Work to be completed
Go through the lines below. Copy those with "rewrite".

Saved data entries
********************
-- pv_equiv track=rewrite | github.com/AlanRMA/CodeForces-Solutions | training/subtring_slicing.py | encontrar_maiores_substrings
-- ===== SOURCE A (Python) =====
-- def encontrar_maiores_substrings(s):
--     substrings = []
--     n = len(s)
--     i = 0
--
--     while i < n:
--         # Encontrar o começo da substring (deve ser 'A')
--         if s[i] == 'A':
--             j = i
--             # Contar quantos 'A' seguidos existem
--             while j < n and s[j] == 'A':
--                 j += 1
--             # Encontrar o final da substring (deve ser 'B')
--             k = j
--             while k < n and s[k] == 'B':
--                 k += 1
--             # Verificar se a substring é válida (tem pelo menos um 'A' e um 'B')
--             if j > i and k > j:
--                 substrings.append(s[i:k])
--                 i = k  # Continuar a busca após o final desta substring
--             else:
--                 i = j  # Continuar a busca após os 'A' encontrados
--         else:
--             i += 1
--
--     return substrings
-- ===== SOURCE B (Python) =====
-- def encontrar_maiores_substrings(s):
--     # Split s into maximal single-character runs, then emit each A-run
--     # immediately followed by a B-run.
--     runs = []
--     cur = None
--     cnt = 0
--     for c in s:
--         if c == cur:
--             cnt += 1
--         else:
--             if cnt:
--                 runs.append((cur, cnt))
--             cur, cnt = c, 1
--     if cnt:
--         runs.append((cur, cnt))
--     return ['A' * a + 'B' * b
--             for (c1, a), (c2, b) in zip(runs, runs[1:])
--             if c1 == 'A' and c2 == 'B']
-- ===== Notes on version B (the rewrite author's own statement) =====
-- stated objective: alternative
-- what changed: Replaces the index-based scanner (nested while loops re-counting A- and B-runs from each position) with a single run-length-encoding pass followed by a scan over adjacent run pairs that emits each A-run immediately followed by a B-run.
import Mathlib
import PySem

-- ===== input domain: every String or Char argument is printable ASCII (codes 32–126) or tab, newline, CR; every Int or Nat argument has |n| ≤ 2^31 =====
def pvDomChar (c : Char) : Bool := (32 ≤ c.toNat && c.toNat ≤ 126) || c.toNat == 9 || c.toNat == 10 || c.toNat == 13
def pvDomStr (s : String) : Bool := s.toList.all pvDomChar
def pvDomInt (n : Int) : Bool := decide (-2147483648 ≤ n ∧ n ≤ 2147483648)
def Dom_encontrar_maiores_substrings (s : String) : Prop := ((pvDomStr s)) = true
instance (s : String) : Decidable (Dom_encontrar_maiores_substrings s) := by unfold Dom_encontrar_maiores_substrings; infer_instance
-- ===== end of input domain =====

-- B replaces A's index scanner with run-length encoding + adjacent-pair scan; same O(n) cost (objective: alternative).

-- ===== PORT A =====
-- inner 'while … == c' loops of A: number of leading characters equal to c
def pvLeadCount (c : Char) : List Char → Nat
  | [] => 0
  | x :: xs => if x = c then pvLeadCount c xs + 1 else 0

theorem pvLeadCount_le (c : Char) (l : List Char) : pvLeadCount c l ≤ l.length := by
  induction l with
  | nil => simp [pvLeadCount]
  | cons x xs ih => simp only [pvLeadCount]; split <;> simp <;> omega

-- A's outer 'while i < n' loop, written on the suffix s[i:]; j-i and k-j are the two lead counts
def pvLoopA : List Char → List String
  | [] => []
  | x :: xs =>
    if x = 'A' then
      let a := pvLeadCount 'A' (x :: xs)
      let b := pvLeadCount 'B' ((x :: xs).drop a)
      if 0 < b then
        String.mk ((x :: xs).take (a + b)) :: pvLoopA ((x :: xs).drop (a + b))
      else
        pvLoopA ((x :: xs).drop a)
    else
      pvLoopA xs
  termination_by l => l.length
  decreasing_by
    · have h := pvLeadCount_le 'B' ((x :: xs).drop (pvLeadCount 'A' (x :: xs)))
      have h2 : 1 ≤ pvLeadCount 'A' (x :: xs) := by simp_all [pvLeadCount]
      simp only [List.length_drop, List.length_cons] at *
      omega
    · have h2 : 1 ≤ pvLeadCount 'A' (x :: xs) := by simp_all [pvLeadCount]
      simp only [List.length_drop, List.length_cons]
      omega
    · simp

def encontrar_maiores_substrings (s : String) : List String := pvLoopA s.toList

-- ===== PORT B =====
-- B's for-loop state: (runs so far, current run char, current run length)
def pvRunStep (st : List (Char × Nat) × Option Char × Nat) (c : Char) :
    List (Char × Nat) × Option Char × Nat :=
  match st with
  | (runs, cur, cnt) =>
    if some c = cur then (runs, cur, cnt + 1)
    else ((if cnt ≠ 0 then runs ++ (match cur with | some c0 => [(c0, cnt)] | none => []) else runs),
          some c, 1)

-- B's final 'if cnt: runs.append((cur, cnt))'
def pvFlush (st : List (Char × Nat) × Option Char × Nat) : List (Char × Nat) :=
  match st with
  | (runs, cur, cnt) =>
    if cnt ≠ 0 then runs ++ (match cur with | some c0 => [(c0, cnt)] | none => []) else runs

def pvRunsB (l : List Char) : List (Char × Nat) := pvFlush (l.foldl pvRunStep ([], none, 0))

def encontrar_maiores_substrings_alt (s : String) : List String :=
  let runs := pvRunsB s.toList
  (runs.zip runs.tail).filterMap (fun p =>
    if p.1.1 = 'A' ∧ p.2.1 = 'B' then
      some (String.mk (List.replicate p.1.2 'A' ++ List.replicate p.2.2 'B'))
    else none)

-- ===== PRECONDITION & SPEC =====
def Spec_encontrar_maiores_substrings (s : String) (out : List String) : Prop := out = encontrar_maiores_substrings_alt s
instance (s : String) (out : List String) : Decidable (Spec_encontrar_maiores_substrings s out) := by unfold Spec_encontrar_maiores_substrings; infer_instance

-- ===== CLAIM (what is proved, stated in full; the proofs are below) =====
def Claim_equal_encontrar_maiores_substrings : Prop := ∀ (s : String), Dom_encontrar_maiores_substrings s → Spec_encontrar_maiores_substrings s (encontrar_maiores_substrings s)

-- ===== LEMMAS AND PROOFS =====

-- canonical run-length encoding, structural form
def pvRunsAux (c : Char) (n : Nat) : List Char → List (Char × Nat)
  | [] => [(c, n)]
  | x :: xs => if x = c then pvRunsAux c (n + 1) xs else (c, n) :: pvRunsAux x 1 xs

def pvRuns : List Char → List (Char × Nat)
  | [] => []
  | x :: xs => pvRunsAux x 1 xs

-- canonical pair scan
def pvPairs : List (Char × Nat) → List String
  | (c1, a) :: (c2, b) :: t =>
      (if c1 = 'A' ∧ c2 = 'B' then
        [String.mk (List.replicate a 'A' ++ List.replicate b 'B')] else []) ++
      pvPairs ((c2, b) :: t)
  | _ => []

theorem pvRunsB_loop (l : List Char) (runs : List (Char × Nat)) (c0 : Char) (n : Nat)
    (hn : n ≠ 0) :
    pvFlush (l.foldl pvRunStep (runs, some c0, n)) = runs ++ pvRunsAux c0 n l := by
  induction l generalizing runs c0 n with
  | nil => simp [pvFlush, pvRunsAux, hn]
  | cons x xs ih =>
    by_cases hx : x = c0
    · subst hx
      simp [List.foldl_cons, pvRunStep, ih runs x (n+1) (by omega), pvRunsAux]
    · have : ¬ (some x = some c0) := by simp [hx]
      simp [List.foldl_cons, pvRunStep, this, hn, hx, ih _ x 1 (by omega), pvRunsAux,
        List.append_assoc]

theorem pvRunsB_eq (l : List Char) : pvRunsB l = pvRuns l := by
  cases l with
  | nil => simp [pvRunsB, pvFlush, pvRuns]
  | cons x xs =>
    simp only [pvRunsB, List.foldl_cons, pvRunStep]
    have : ¬ (some x = (none : Option Char)) := by simp
    simp [this, pvRunsB_loop xs [] x 1 (by omega), pvRuns]

theorem pvPairs_zip (runs : List (Char × Nat)) :
    (runs.zip runs.tail).filterMap (fun p =>
      if p.1.1 = 'A' ∧ p.2.1 = 'B' then
        some (String.mk (List.replicate p.1.2 'A' ++ List.replicate p.2.2 'B'))
      else none) = pvPairs runs := by
  match runs with
  | [] => simp [pvPairs]
  | [(c, n)] => simp [pvPairs]
  | (c1, a) :: (c2, b) :: t =>
    simp only [List.tail_cons, List.zip_cons_cons, List.filterMap_cons, pvPairs]
    have := pvPairs_zip ((c2, b) :: t)
    split_ifs with h <;> simp_all

-- pvRunsAux in terms of lead counts
theorem pvRunsAux_eq (c : Char) (n : Nat) (l : List Char) :
    pvRunsAux c n l = (c, n + pvLeadCount c l) :: pvRuns (l.drop (pvLeadCount c l)) := by
  induction l generalizing c n with
  | nil => simp [pvRunsAux, pvLeadCount, pvRuns]
  | cons x xs ih =>
    by_cases hx : x = c
    · subst hx
      simp only [pvRunsAux, pvLeadCount, ih]
      simp [List.cons.injEq, Prod.mk.injEq]
      omega
    · simp [pvRunsAux, pvLeadCount, hx, pvRuns]

theorem pvRuns_cons (x : Char) (xs : List Char) :
    pvRuns (x :: xs) =
      (x, pvLeadCount x (x :: xs)) :: pvRuns ((x :: xs).drop (pvLeadCount x (x :: xs))) := by
  show pvRunsAux x 1 xs = _
  rw [pvRunsAux_eq]
  simp only [pvLeadCount]
  simp [List.cons.injEq, Prod.mk.injEq]
  omega

-- a first run whose char is not 'A' contributes nothing
theorem pvPairs_not_A (c : Char) (n : Nat) (t : List (Char × Nat)) (hc : c ≠ 'A') :
    pvPairs ((c, n) :: t) = pvPairs t := by
  match t with
  | [] => simp [pvPairs]
  | (c2, b) :: t' => simp [pvPairs, hc]

theorem pvLeadCount_take (c : Char) (l : List Char) :
    l.take (pvLeadCount c l) = List.replicate (pvLeadCount c l) c := by
  induction l with
  | nil => simp [pvLeadCount]
  | cons x xs ih =>
    by_cases hx : x = c
    · subst hx; simp [pvLeadCount, List.replicate_succ, ih]
    · simp [pvLeadCount, hx]

-- one prepended char (≠ 'A') does not change the pair scan
theorem pvPairs_runs_cons (x : Char) (xs : List Char) (hx : x ≠ 'A') :
    pvPairs (pvRuns (x :: xs)) = pvPairs (pvRuns xs) := by
  cases hxs : xs with
  | nil => simp [pvRuns, pvRunsAux, pvPairs]
  | cons y ys =>
    by_cases hy : y = x
    · rw [hy] at hxs ⊢
      rw [pvRuns_cons, pvRuns_cons]
      have h1 : pvLeadCount x (x :: x :: ys) = pvLeadCount x (x :: ys) + 1 := by
        simp [pvLeadCount]
      have h2 : (x :: x :: ys).drop (pvLeadCount x (x :: x :: ys)) =
          (x :: ys).drop (pvLeadCount x (x :: ys)) := by
        rw [h1]; simp
      rw [h2, pvPairs_not_A _ _ _ hx, pvPairs_not_A _ _ _ hx]
    · have h1 : pvLeadCount x (x :: y :: ys) = 1 := by
        simp [pvLeadCount, hy]
      conv_lhs => rw [pvRuns_cons, h1]
      simp only [List.drop_succ_cons, List.drop_zero]
      rw [pvPairs_not_A _ _ _ hx]

theorem pvLoopA_eq_pairs_aux (n : Nat) :
    ∀ l : List Char, l.length ≤ n → pvLoopA l = pvPairs (pvRuns l) := by
  induction n with
  | zero =>
    intro l hl
    have : l = [] := by cases l <;> simp_all
    subst this
    simp [pvLoopA, pvRuns, pvPairs]
  | succ n ih =>
    intro l hl
    cases l with
    | nil => simp [pvLoopA, pvRuns, pvPairs]
    | cons x xs =>
      by_cases hx : x = 'A'
      · subst hx
        rw [pvLoopA]
        set a := pvLeadCount 'A' ('A' :: xs) with ha
        have ha1 : 1 ≤ a := by rw [ha]; simp [pvLeadCount]
        set l2 := ('A' :: xs).drop a with hl2
        set b := pvLeadCount 'B' l2 with hb
        have halen : a ≤ ('A' :: xs).length := pvLeadCount_le 'A' ('A' :: xs)
        by_cases hbpos : 0 < b
        · rw [if_pos hbpos]
          have hl2ne : l2 ≠ [] := by
            intro h; rw [h] at hb; simp [pvLeadCount] at hb; omega
          obtain ⟨y, ys, hys⟩ := List.exists_cons_of_ne_nil hl2ne
          have hyB : y = 'B' := by
            rw [hys] at hb; simp only [pvLeadCount] at hb
            by_contra hy; simp [hy] at hb; omega
          have hruns2 : pvRuns l2 = ('B', b) :: pvRuns (l2.drop b) := by
            subst hyB
            rw [hys] at hb
            rw [hys, pvRuns_cons, ← hb]
          have hdrop : ('A' :: xs).drop (a + b) = l2.drop b := by
            rw [hl2, List.drop_drop]
          have hblen : b ≤ l2.length := pvLeadCount_le 'B' l2
          have hrec : pvLoopA (('A' :: xs).drop (a + b)) =
              pvPairs (pvRuns (('A' :: xs).drop (a + b))) := by
            apply ih
            simp only [List.length_drop, List.length_cons] at hl ⊢
            omega
          have htake : ('A' :: xs).take (a + b) = List.replicate a 'A' ++ List.replicate b 'B' := by
            rw [List.take_add, ← hl2]
            congr 1
            · rw [ha]; exact pvLeadCount_take 'A' ('A' :: xs)
            · rw [hb]; exact pvLeadCount_take 'B' l2
          rw [pvRuns_cons, ← ha, ← hl2, hruns2, hrec, hdrop, htake]
          show _ = pvPairs (('A', a) :: ('B', b) :: pvRuns (l2.drop b))
          rw [pvPairs]
          rw [pvPairs_not_A 'B' b _ (by decide)]
          simp
        · rw [if_neg hbpos]
          have hb0 : b = 0 := by omega
          have hrec : pvLoopA l2 = pvPairs (pvRuns l2) := by
            apply ih
            rw [hl2]
            simp only [List.length_drop, List.length_cons] at hl ⊢
            omega
          rw [hrec, pvRuns_cons, ← ha, ← hl2]
          match hr : pvRuns l2 with
          | [] => simp [pvPairs]
          | (c2, m) :: t =>
            have hc2 : c2 ≠ 'B' := by
              cases hl2' : l2 with
              | nil => rw [hl2'] at hr; simp [pvRuns] at hr
              | cons y ys =>
                rw [hl2', pvRuns_cons] at hr
                have hcy : c2 = y := by
                  injection hr with h1 _; injection h1 with h1' _; exact h1'.symm
                rw [hcy]
                intro hyb
                rw [hl2', hyb] at hb
                simp [pvLeadCount] at hb
                omega
            simp [pvPairs, hc2]
      · rw [pvLoopA]
        simp only [if_neg hx]
        rw [ih xs (by simp at hl; omega), pvPairs_runs_cons x xs hx]

theorem pvLoopA_eq_pairs (l : List Char) : pvLoopA l = pvPairs (pvRuns l) :=
  pvLoopA_eq_pairs_aux l.length l (le_refl _)

-- ===== VERDICT (by name: the statement is the Claim_ definition above) =====
theorem encontrar_maiores_substrings_spec : Claim_equal_encontrar_maiores_substrings := by
  intro s _
  unfold Spec_encontrar_maiores_substrings encontrar_maiores_substrings encontrar_maiores_substrings_alt
  rw [pvLoopA_eq_pairs, pvRunsB_eq, pvPairs_zip]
********************
Solution to the problem
-- pv_equiv track=rewrite | github.com/AlanRMA/CodeForces-Solutions | training/subtring_slicing.py | encontrar_maiores_substrings
-- ===== Notes on version B (the rewrite author's own statement) =====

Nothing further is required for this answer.